The food blog Grub Street fielded just that question from a 45-year-old reader last week. This week, a Seattle chef answers: "I don’t want you if you’re going to complain that your knees hurt, your feet hurt from the concrete floor, that you can’t move fast enough, can’t hear orders called. That you can’t stand to listen to the Mexican death metal that the dishwashers play or the gangsta rap the prep cooks listen to...."

Ouch.

Photograph from iStockPhoto.com

4 Comments:

at 55, I went to pastry school, then into a professional kitchen at the now-closed Maison Robert in Boston. I was too unexperienced to know how odd that was, and too much in love with baking to care! I've worked with people 20 and 30 years younger than me, with worse physical problems, i.e. if your feet hurt so you can't stand after 2 hours on the job, it's probably time for a career change even if you are only 24 with school debts! Most chefs were very good to me, seeing me as more stable: I lasted a year on a job where the previous range had been in weeks, and very productive. The kitchens I've worked in didn't play music - but Mexican death metal would have been FUN!

The physical work does take it's toll, but what grates most is that pastry haslow pay for high skill levels. I could have made more, with less physical and mental stress, by peeling potatoes!

Pastrytroll: Sounds like you've proven the Seattle chef referenced above wrong. It's a sad state when your skilled work doesn't pay as much as peeling potatoes. There's a good story in today's New York Times about that — the high cost of culinary schooling.

you know i tried to post a question about his but the character limit inhibited me.

it seems that ms fornear seems to favor youth, who are, no doubt, riper for underpayment, for the back of the house, but i imagine she prefers a more, well-seasoned (ha), monied patron for the front.

when i read her response, which i can only characterize as "contemptuous", my initial response was to exhort anyone over, say 35, to boycott her restaurant. a few short years ago, ms fornear herself, owing to her gender, would not have the place she has in the kitchen. therefore, it is incumbent open her, and others like her, to repay that debt to others who forged a path for her with a more open-minded attitude. (see ed isn't the only hippie here).

i guess some of my ire derives from the fact that i am amost 50 (almost 50! jeez, that hurts) and expect to have a least one more career. nb: i didn't become a lawyer until i was 40 or so.
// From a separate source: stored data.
-- pv_equiv track=rewrite | github.com/bostanSergei/leetcode.com | 2441_largest_positive_integer_that_exists_with_its_negative.py | findMaxK
-- ===== SOURCE A (Python) =====
-- def findMaxK(nums: list) -> int:
--     numbers_dict: dict = {}
--     for number in nums:
--         if (cur_num := abs(number)) not in numbers_dict:
--             numbers_dict[cur_num] = set()
--         numbers_dict[cur_num].add(number)
--
--     max_num = -1
--     for key, value in numbers_dict.items():
--         if len(value) == 2:
--             if key > max_num:
--                 max_num = key
--
--     return max_num
-- ===== SOURCE B (Python) =====
-- def findMaxK(nums: list) -> int:
--     seen = set()
--     ans = -1
--     for n in nums:
--         if n != 0 and -n in seen:
--             ans = max(ans, abs(n))
--         seen.add(n)
--     return ans
-- ===== Notes on version B (the rewrite author's own statement) =====
-- stated objective: simpler
-- what changed: Replaced the dict-of-signed-sets grouping plus a second scan over dict items with a single pass that keeps one flat 'seen' set and a running maximum updated when the negation was already seen.
import Mathlib
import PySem

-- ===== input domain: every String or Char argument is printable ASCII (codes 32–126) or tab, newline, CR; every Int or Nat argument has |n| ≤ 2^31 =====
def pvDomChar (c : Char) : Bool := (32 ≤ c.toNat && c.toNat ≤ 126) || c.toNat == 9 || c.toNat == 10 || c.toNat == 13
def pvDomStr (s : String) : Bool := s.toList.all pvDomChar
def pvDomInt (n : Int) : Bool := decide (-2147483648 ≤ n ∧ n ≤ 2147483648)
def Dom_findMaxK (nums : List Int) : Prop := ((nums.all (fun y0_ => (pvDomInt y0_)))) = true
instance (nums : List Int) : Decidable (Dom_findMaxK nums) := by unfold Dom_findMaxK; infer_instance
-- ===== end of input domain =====

-- B replaces A's dict-of-signed-sets grouping + second scan by one pass over a flat 'seen' set with a running maximum (objective: simpler).

-- ===== PORT A =====
-- body of A's first loop: ensure the key |number| exists, then add number to its set
def findMaxKStep (d : PySem.Dict Int (PySem.Set Int)) (number : Int) : PySem.Dict Int (PySem.Set Int) :=
  let cur_num := |number|
  let d := if d.contains cur_num then d else d.insert cur_num PySem.Set.empty
  d.modify cur_num PySem.Set.empty (fun s => PySem.Set.add s number)

def findMaxK (nums : List Int) : Int :=
  let numbers_dict := nums.foldl findMaxKStep PySem.Dict.empty
  numbers_dict.items.foldl
    (fun max_num kv =>
      if PySem.Set.len kv.2 = 2 then (if kv.1 > max_num then kv.1 else max_num) else max_num)
    (-1)

-- ===== PORT B =====
def findMaxK_alt (nums : List Int) : Int :=
  (nums.foldl
    (fun st n =>
      let ans := if n ≠ 0 ∧ PySem.Set.contains st.1 (-n) then max st.2 |n| else st.2
      (PySem.Set.add st.1 n, ans))
    ((PySem.Set.empty : PySem.Set Int), (-1 : Int))).2

-- ===== PRECONDITION & SPEC =====
def Spec_findMaxK (nums : List Int) (out : Int) : Prop := out = findMaxK_alt nums
instance (nums : List Int) (out : Int) : Decidable (Spec_findMaxK nums out) := by unfold Spec_findMaxK; infer_instance

-- ===== CLAIM (what is proved, stated in full; the proofs are below) =====
def Claim_equal_findMaxK : Prop := ∀ (nums : List Int), Dom_findMaxK nums → Spec_findMaxK nums (findMaxK nums)

-- ===== LEMMAS AND PROOFS =====

-- k is a valid answer candidate: positive and present together with its negative
def pvGood (nums : List Int) (k : Int) : Prop := 0 < k ∧ k ∈ nums ∧ -k ∈ nums

-- characterization of the common result
def pvChar (nums : List Int) (r : Int) : Prop :=
  (∀ k, pvGood nums k → k ≤ r) ∧ (r = -1 ∨ pvGood nums r)

theorem pvChar_unique {nums : List Int} {r₁ r₂ : Int}
    (h₁ : pvChar nums r₁) (h₂ : pvChar nums r₂) : r₁ = r₂ := by
  obtain ⟨hb₁, hc₁⟩ := h₁
  obtain ⟨hb₂, hc₂⟩ := h₂
  rcases hc₁ with h1 | g1 <;> rcases hc₂ with h2 | g2
  · omega
  · have := hb₁ _ g2; have := g2.1; omega
  · have := hb₂ _ g1; have := g1.1; omega
  · have := hb₁ _ g2; have := hb₂ _ g1; omega

theorem pvGood_append {p : List Int} {n k : Int} :
    pvGood (p ++ [n]) k ↔ pvGood p k ∨ (k = |n| ∧ n ≠ 0 ∧ -n ∈ p) := by
  unfold pvGood
  simp only [List.mem_append, List.mem_singleton]
  rcases abs_cases n with ⟨habs, hsgn⟩ | ⟨habs, hsgn⟩
  · constructor
    · rintro ⟨hk, hm, hn⟩
      have hn' : -k ∈ p := by
        rcases hn with h | h
        · exact h
        · exact absurd h (by omega)
      rcases hm with h | h
      · exact Or.inl ⟨hk, h, hn'⟩
      · subst h
        exact Or.inr ⟨by omega, by omega, hn'⟩
    · rintro (⟨hk, h1, h2⟩ | ⟨hkn, hn0, hmem⟩)
      · exact ⟨hk, Or.inl h1, Or.inl h2⟩
      · refine ⟨by omega, Or.inr (by omega), Or.inl ?_⟩
        have he : -k = -n := by omega
        rw [he]; exact hmem
  · constructor
    · rintro ⟨hk, hm, hn⟩
      have hm' : k ∈ p := by
        rcases hm with h | h
        · exact h
        · exact absurd h (by omega)
      rcases hn with h | h
      · exact Or.inl ⟨hk, hm', h⟩
      · refine Or.inr ⟨by omega, by omega, ?_⟩
        have he : -n = k := by omega
        rw [he]; exact hm'
    · rintro (⟨hk, h1, h2⟩ | ⟨hkn, hn0, hmem⟩)
      · exact ⟨hk, Or.inl h1, Or.inl h2⟩
      · refine ⟨by omega, Or.inl ?_, Or.inr (by omega)⟩
        have he : k = -n := by omega
        rw [he]; exact hmem

-- ===== B satisfies pvChar =====

theorem pvB_loop (rest : List Int) : ∀ (p : List Int) (a : Int),
    pvChar p a →
    pvChar (p ++ rest)
      ((rest.foldl
        (fun st n =>
          let ans := if n ≠ 0 ∧ PySem.Set.contains st.1 (-n) then max st.2 |n| else st.2
          (PySem.Set.add st.1 n, ans))
        ((PySem.Set.ofList p : PySem.Set Int), a)).2) := by
  induction rest with
  | nil => intro p a h; simpa using h
  | cons n rest ih =>
    intro p a h
    have hmem : (PySem.Set.contains (PySem.Set.ofList p) (-n) = true) ↔ -n ∈ p := by
      rw [PySem.Set.contains_iff, PySem.Set.mem_ofList]

    have hadd : PySem.Set.add (PySem.Set.ofList p) n = PySem.Set.ofList (p ++ [n]) :=
      (PySem.Set.ofList_append_singleton p n).symm
    have h' : pvChar (p ++ [n])
        (if n ≠ 0 ∧ PySem.Set.contains (PySem.Set.ofList p) (-n) then max a |n| else a) := by
      obtain ⟨hb, hc⟩ := h
      split_ifs with hcond
      · obtain ⟨hn0, hseen⟩ := hcond
        rw [hmem] at hseen
        constructor
        · intro k hk
          rw [pvGood_append] at hk
          rcases hk with hk | ⟨rfl, _, _⟩
          · exact le_trans (hb _ hk) (le_max_left _ _)
          · exact le_max_right _ _
        · rcases max_cases a |n| with ⟨he, _⟩ | ⟨he, _⟩
          · rw [he]
            rcases hc with rfl | g
            · have hpos : (0:Int) < |n| := abs_pos.mpr hn0
              omega
            · exact Or.inr (pvGood_append.mpr (Or.inl g))
          · rw [he]
            exact Or.inr (pvGood_append.mpr (Or.inr ⟨rfl, hn0, hseen⟩))
      · constructor
        · intro k hk
          rw [pvGood_append] at hk
          rcases hk with hk | ⟨rfl, hn0, hneg⟩
          · exact hb _ hk
          · exact absurd ⟨hn0, hmem.mpr hneg⟩ hcond
        · rcases hc with rfl | g
          · exact Or.inl rfl
          · exact Or.inr (pvGood_append.mpr (Or.inl g))
    have := ih (p ++ [n]) _ h'
    simpa only [List.foldl_cons, hadd, List.append_assoc, List.cons_append, List.nil_append]
      using this

theorem pvChar_B (nums : List Int) : pvChar nums (findMaxK_alt nums) := by
  have h0 : pvChar [] (-1) := by
    constructor
    · rintro k ⟨_, hk, _⟩; simp at hk
    · exact Or.inl rfl
  have := pvB_loop nums [] (-1) h0
  simpa only [findMaxK_alt, PySem.Set.ofList_nil, List.nil_append] using this

-- ===== A satisfies pvChar =====

theorem pvStep_getD (d : PySem.Dict Int (PySem.Set Int)) (n k : Int) :
    (findMaxKStep d n).getD k PySem.Set.empty =
      if |n| = k then PySem.Set.add (d.getD k PySem.Set.empty) n
      else d.getD k PySem.Set.empty := by
  unfold findMaxKStep
  by_cases hc : d.contains |n| = true
  · simp only [hc, if_true]
    rw [PySem.Dict.getD_modify]
    by_cases hk : k = |n|
    · rw [if_pos hk, if_pos hk.symm, hk]
    · rw [if_neg hk, if_neg (fun h => hk h.symm)]
  · simp only [hc, if_false, Bool.false_eq_true]
    rw [PySem.Dict.getD_modify]
    by_cases hk : k = |n|
    · rw [if_pos hk, if_pos hk.symm, hk, PySem.Dict.getD_insert_self,
        PySem.Dict.getD_of_not_contains d _ (by simpa using hc)]
    · rw [if_neg hk, if_neg (fun h => hk h.symm), PySem.Dict.getD_insert, if_neg hk]

theorem pvA_dict_getD (p : List Int) : ∀ (d : PySem.Dict Int (PySem.Set Int)) (k : Int),
    (p.foldl findMaxKStep d).getD k PySem.Set.empty =
      (p.filter (fun n => |n| == k)).foldl PySem.Set.add (d.getD k PySem.Set.empty) := by
  induction p with
  | nil => intro d k; simp
  | cons n p ih =>
    intro d k
    rw [List.foldl_cons, ih, pvStep_getD, List.filter_cons]
    by_cases h : |n| = k <;> simp [h]

theorem pvStep_keys (d : PySem.Dict Int (PySem.Set Int)) (n : Int) :
    (findMaxKStep d n).keys = if d.contains |n| = true then d.keys else d.keys ++ [|n|] := by
  unfold findMaxKStep
  by_cases hc : d.contains |n| = true
  · simp only [hc, if_true]
    rw [PySem.Dict.keys_modify, PySem.Dict.keys_insert_of_contains d _ hc]
  · simp only [hc, if_false, Bool.false_eq_true]
    rw [PySem.Dict.keys_modify,
      PySem.Dict.keys_insert_of_contains _ _ (PySem.Dict.contains_insert_self d |n| _),
      PySem.Dict.keys_insert_of_not_contains d _ (by simpa using hc)]

theorem pvA_dict_keys (p : List Int) : ∀ (d : PySem.Dict Int (PySem.Set Int)),
    d.keys.Nodup →
    ((p.foldl findMaxKStep d).keys.Nodup ∧
      ∀ k, k ∈ (p.foldl findMaxKStep d).keys ↔ (k ∈ d.keys ∨ ∃ n ∈ p, |n| = k)) := by
  induction p with
  | nil => intro d hd; simpa using hd
  | cons n p ih =>
    intro d hd
    have hstep := pvStep_keys d n
    have hnd : (findMaxKStep d n).keys.Nodup := by
      rw [hstep]; split_ifs with hc
      · exact hd
      · rw [List.nodup_append]
        refine ⟨hd, List.nodup_singleton _, ?_⟩
        intro a ha b hb
        rw [List.mem_singleton] at hb
        subst hb
        intro h
        subst h
        exact hc ((PySem.Dict.contains_iff_mem_keys d _).mpr ha)
    have hmem : ∀ k, k ∈ (findMaxKStep d n).keys ↔ (k ∈ d.keys ∨ k = |n|) := by
      intro k
      rw [hstep]; split_ifs with hc
      · constructor
        · exact Or.inl
        · rintro (h | rfl)
          · exact h
          · exact (PySem.Dict.contains_iff_mem_keys d _).mp hc
      · simp [List.mem_append]
    obtain ⟨h1, h2⟩ := ih (findMaxKStep d n) hnd
    refine ⟨h1, ?_⟩
    intro k
    rw [List.foldl_cons] at *
    rw [h2 k, hmem k]
    constructor
    · rintro ((h | rfl) | ⟨m, hm, rfl⟩)
      · exact Or.inl h
      · exact Or.inr ⟨n, by simp⟩
      · exact Or.inr ⟨m, by simp [hm]⟩
    · rintro (h | ⟨m, hm, rfl⟩)
      · exact Or.inl (Or.inl h)
      · rcases List.mem_cons.mp hm with rfl | hm'
        · exact Or.inl (Or.inr rfl)
        · exact Or.inr ⟨m, hm', rfl⟩

-- the group of k: set of elements of nums with |n| = k; its size is 2 iff k is good (for k ≥ 0)
theorem pvLen_group (nums : List Int) (k : Int) (hk : 0 ≤ k) :
    (PySem.Set.len ((nums.filter (fun n => |n| == k)).foldl PySem.Set.add PySem.Set.empty) = 2)
      ↔ pvGood nums k := by
  set l := nums.filter (fun n => |n| == k) with hl
  have hS : (l.foldl PySem.Set.add PySem.Set.empty) = PySem.Set.ofList l :=
    (PySem.Set.ofList_eq_foldl l).symm
  rw [hS]
  set S := PySem.Set.ofList l with hSdef
  have hnd : S.Nodup := PySem.Set.nodup_ofList l
  have hmem : ∀ x, x ∈ S ↔ (x ∈ nums ∧ |x| = k) := by
    intro x
    rw [hSdef, PySem.Set.mem_ofList, hl, List.mem_filter]
    simp
  have hsub : ∀ x ∈ S, x = k ∨ x = -k := by
    intro x hx
    have := (hmem x).mp hx
    rcases abs_cases x with ⟨h, _⟩ | ⟨h, _⟩ <;> omega
  have hgood : pvGood nums k ↔ (k ∈ S ∧ -k ∈ S ∧ k ≠ 0) := by
    unfold pvGood
    rw [hmem, hmem]
    constructor
    · rintro ⟨h1, h2, h3⟩
      exact ⟨⟨h2, abs_of_pos h1⟩, ⟨h3, by rw [abs_neg]; exact abs_of_pos h1⟩, by omega⟩
    · rintro ⟨⟨h1, _⟩, ⟨h2, _⟩, h3⟩
      exact ⟨by omega, h1, h2⟩
  rw [hgood]
  have hlen : PySem.Set.len S = ((S : List Int).length : Int) := rfl
  rw [hlen, show ((2:Int) = ((2:Nat):Int)) from rfl, Nat.cast_inj]
  clear hS hSdef hmem hl hgood
  match S, hnd, hsub with
  | [], _, _ => simp
  | [a], hnd, hsub =>
    simp only [List.length_singleton, List.mem_singleton]
    constructor
    · omega
    · rintro ⟨rfl, h2, h3⟩; omega
  | [a, b], hnd, hsub =>
    have hab : a ≠ b := by simp [List.nodup_cons] at hnd; tauto
    have ha := hsub a (by simp)
    have hb := hsub b (by simp)
    simp only [List.length_cons, List.length_nil, List.mem_cons,
      List.not_mem_nil, or_false]
    constructor
    · intro _
      rcases ha with rfl | rfl <;> rcases hb with h | h <;> omega
    · intro _; trivial
  | a :: b :: c :: t, hnd, hsub =>
    exfalso
    have ha := hsub a (by simp)
    have hb := hsub b (by simp)
    have hc := hsub c (by simp)
    simp only [List.nodup_cons, List.mem_cons] at hnd
    have hab : a ≠ b := by tauto
    have hac : a ≠ c := by tauto
    have hbc : b ≠ c := by tauto
    omega

-- folding A's second loop over a key list yields pvChar
theorem pvA_fold (nums : List Int) (c : Int → Prop) [DecidablePred c] (ks : List Int) :
    ∀ a : Int, -1 ≤ a → (a = -1 ∨ pvGood nums a) →
    (∀ k, pvGood nums k → k ≤ a ∨ k ∈ ks) →
    (∀ k ∈ ks, (c k ↔ pvGood nums k)) →
    pvChar nums (ks.foldl (fun m k => if c k then (if k > m then k else m) else m) a) := by
  induction ks with
  | nil =>
    intro a _ hg hcov _
    exact ⟨fun k hk => (hcov k hk).elim id (by simp), hg⟩
  | cons k ks ih =>
    intro a ha hg hcov hc
    rw [List.foldl_cons]
    set a' := if c k then (if k > a then k else a) else a with ha'
    have haa' : a ≤ a' := by
      rw [ha']; split_ifs <;> omega
    apply ih a' (by omega)
    · rw [ha']
      split_ifs with h1 h2
      · exact Or.inr ((hc k (by simp)).mp h1)
      · exact hg
      · exact hg
    · intro k' hk'
      rcases hcov k' hk' with h | h
      · exact Or.inl (by omega)
      · rcases List.mem_cons.mp h with rfl | h
        · left
          have hck : c k' := (hc k' (by simp)).mpr hk'
          rw [ha', if_pos hck]
          split_ifs <;> omega
        · exact Or.inr h
    · intro k' hk'
      exact hc k' (List.mem_cons_of_mem _ hk')

theorem pvChar_A (nums : List Int) : pvChar nums (findMaxK nums) := by
  obtain ⟨hnd, hkeys⟩ := pvA_dict_keys nums PySem.Dict.empty (by
    rw [PySem.Dict.keys_empty]; exact List.nodup_nil)
  set D := nums.foldl findMaxKStep PySem.Dict.empty with hD
  have hrfl : findMaxK nums =
      D.items.foldl
        (fun max_num kv =>
          if PySem.Set.len kv.2 = 2 then (if kv.1 > max_num then kv.1 else max_num) else max_num)
        (-1) := rfl
  rw [hrfl, PySem.Dict.items_eq_map_keys D (hD ▸ hnd) PySem.Set.empty, List.foldl_map]
  have hkeys' : ∀ k, k ∈ D.keys ↔ ∃ n ∈ nums, |n| = k := by
    intro k; rw [hD, hkeys k, PySem.Dict.keys_empty]; simp
  have hget : ∀ k, D.getD k PySem.Set.empty =
      (nums.filter (fun n => |n| == k)).foldl PySem.Set.add PySem.Set.empty := by
    intro k; rw [hD, pvA_dict_getD nums PySem.Dict.empty k, PySem.Dict.getD_empty]
  apply pvA_fold nums (fun k => PySem.Set.len (D.getD k PySem.Set.empty) = 2) D.keys (-1)
    le_rfl (Or.inl rfl)
  · intro k hk
    right
    rw [hkeys' k]
    exact ⟨k, hk.2.1, abs_of_pos hk.1⟩
  · intro k hk
    have hk0 : 0 ≤ k := by
      obtain ⟨n, _, rfl⟩ := (hkeys' k).mp hk
      exact abs_nonneg n
    rw [hget k]
    exact pvLen_group nums k hk0

-- ===== VERDICT (by name: the statement is the Claim_ definition above) =====
theorem findMaxK_spec : Claim_equal_findMaxK := by
  intro nums _
  exact pvChar_unique (pvChar_A nums) (pvChar_B nums)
but you know what's funny? upon further reflection i remembered the baby boomers (my people) are all now midlife and beyond. we can just steamroller ms fornear and others as we have steamrollered everything else during the course of our generation. it may not be right, but it is. they were the youth culture then, and i know, that, even when there is only one 116 year old baby boomer left, she will think of herself as young.

actually, my answer email was paraphrased, and, yes, that part of the email does make me seem like a jerk.
I, in no way, feel that I am a "young" cook. I started cooking at 25, and I am now 30, and I know tons of younger cooks that could steamroll me. I can't imagine doing the work I did at 26 or 27, at 45.
i have hired cooks with less experience that are older than me, and, mostly, it has been a positive experience. i also run a small kitchen that is much easier for an older cook than some of the lines i have worked on. i've also had managerial-types that did not understand the brigade system, and would not listen to a younger chef, a younger FEMALE chef (as you pointed out).
The pastry kitchen, too, is much different than being on the line, and for most career changers, i think the pace is (slower) easier. Additionally, not all kitchens are fast-paced, 100 degree, 4-star dungeons, so maybe it's about picking one that works for you.
What really irks me is the way the media has turned chefs into rockstars, and the idea that everyone who can hold a skillet can be one. The whole romantic notion of leaving a desk job for something more simple and tangible, which appeals to all of us. I was a office drone before I become a cook, but the reality is: working in a kitchen will kick your ass twelve hours a day, and I don't think people realize how hard it is. Or how you won't have a good paycheck, a retirement or health insurance (for the most part) at a critical time in your life.